[Collected data entries]

>>>>

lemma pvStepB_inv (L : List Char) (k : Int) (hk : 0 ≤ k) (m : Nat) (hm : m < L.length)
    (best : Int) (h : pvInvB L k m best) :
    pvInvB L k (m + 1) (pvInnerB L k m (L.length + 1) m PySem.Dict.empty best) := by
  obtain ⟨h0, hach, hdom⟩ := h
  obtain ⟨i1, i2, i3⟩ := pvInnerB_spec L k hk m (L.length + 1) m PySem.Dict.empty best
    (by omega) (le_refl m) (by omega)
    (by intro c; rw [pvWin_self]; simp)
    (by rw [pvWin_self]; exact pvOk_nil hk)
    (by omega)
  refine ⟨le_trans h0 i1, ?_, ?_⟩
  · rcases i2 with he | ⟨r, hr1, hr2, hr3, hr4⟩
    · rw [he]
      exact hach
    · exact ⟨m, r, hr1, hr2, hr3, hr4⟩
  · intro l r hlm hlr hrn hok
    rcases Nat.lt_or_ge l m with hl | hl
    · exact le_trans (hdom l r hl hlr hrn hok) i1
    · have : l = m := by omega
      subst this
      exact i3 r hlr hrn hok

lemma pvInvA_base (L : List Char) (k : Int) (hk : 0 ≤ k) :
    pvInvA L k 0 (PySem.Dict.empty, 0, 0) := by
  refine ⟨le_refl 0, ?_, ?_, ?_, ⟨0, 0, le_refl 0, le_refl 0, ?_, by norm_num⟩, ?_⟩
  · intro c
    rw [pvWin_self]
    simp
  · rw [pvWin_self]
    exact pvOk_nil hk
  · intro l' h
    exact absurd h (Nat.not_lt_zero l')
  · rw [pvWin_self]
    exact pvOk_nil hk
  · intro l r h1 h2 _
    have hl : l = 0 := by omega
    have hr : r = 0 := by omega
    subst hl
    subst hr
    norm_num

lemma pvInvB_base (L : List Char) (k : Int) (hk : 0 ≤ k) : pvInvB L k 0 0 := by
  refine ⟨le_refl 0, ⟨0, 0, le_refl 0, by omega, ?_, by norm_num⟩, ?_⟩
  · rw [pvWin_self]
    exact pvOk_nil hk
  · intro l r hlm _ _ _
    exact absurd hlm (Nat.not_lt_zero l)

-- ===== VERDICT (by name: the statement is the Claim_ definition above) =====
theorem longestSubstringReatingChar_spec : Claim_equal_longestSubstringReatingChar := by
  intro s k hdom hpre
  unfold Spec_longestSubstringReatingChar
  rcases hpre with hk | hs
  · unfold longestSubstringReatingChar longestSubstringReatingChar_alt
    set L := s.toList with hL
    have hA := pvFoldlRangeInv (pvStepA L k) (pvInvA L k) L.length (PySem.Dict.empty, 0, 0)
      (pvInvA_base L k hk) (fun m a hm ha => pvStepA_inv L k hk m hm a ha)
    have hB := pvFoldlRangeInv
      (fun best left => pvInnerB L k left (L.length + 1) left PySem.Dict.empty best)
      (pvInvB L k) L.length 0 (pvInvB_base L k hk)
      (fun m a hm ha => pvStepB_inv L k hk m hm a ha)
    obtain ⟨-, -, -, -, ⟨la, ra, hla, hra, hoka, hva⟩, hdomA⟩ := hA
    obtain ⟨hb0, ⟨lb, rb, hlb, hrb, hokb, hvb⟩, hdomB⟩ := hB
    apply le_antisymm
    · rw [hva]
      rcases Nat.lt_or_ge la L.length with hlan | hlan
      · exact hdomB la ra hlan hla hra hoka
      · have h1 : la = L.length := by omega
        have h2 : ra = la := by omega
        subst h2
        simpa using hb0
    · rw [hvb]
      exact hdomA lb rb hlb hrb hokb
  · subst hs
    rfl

<<<<

• **Required work**
Look through the data and gather every line with the string "length" in it.

• **Written solution**
lemma pvStepB_inv (L : List Char) (k : Int) (hk : 0 ≤ k) (m : Nat) (hm : m < L.length)
    pvInvB L k (m + 1) (pvInnerB L k m (L.length + 1) m PySem.Dict.empty best) := by
  obtain ⟨i1, i2, i3⟩ := pvInnerB_spec L k hk m (L.length + 1) m PySem.Dict.empty best
    have hA := pvFoldlRangeInv (pvStepA L k) (pvInvA L k) L.length (PySem.Dict.empty, 0, 0)
      (fun best left => pvInnerB L k left (L.length + 1) left PySem.Dict.empty best)
      (pvInvB L k) L.length 0 (pvInvB_base L k hk)
      rcases Nat.lt_or_ge la L.length with hlan | hlan
      · have h1 : la = L.length := by omega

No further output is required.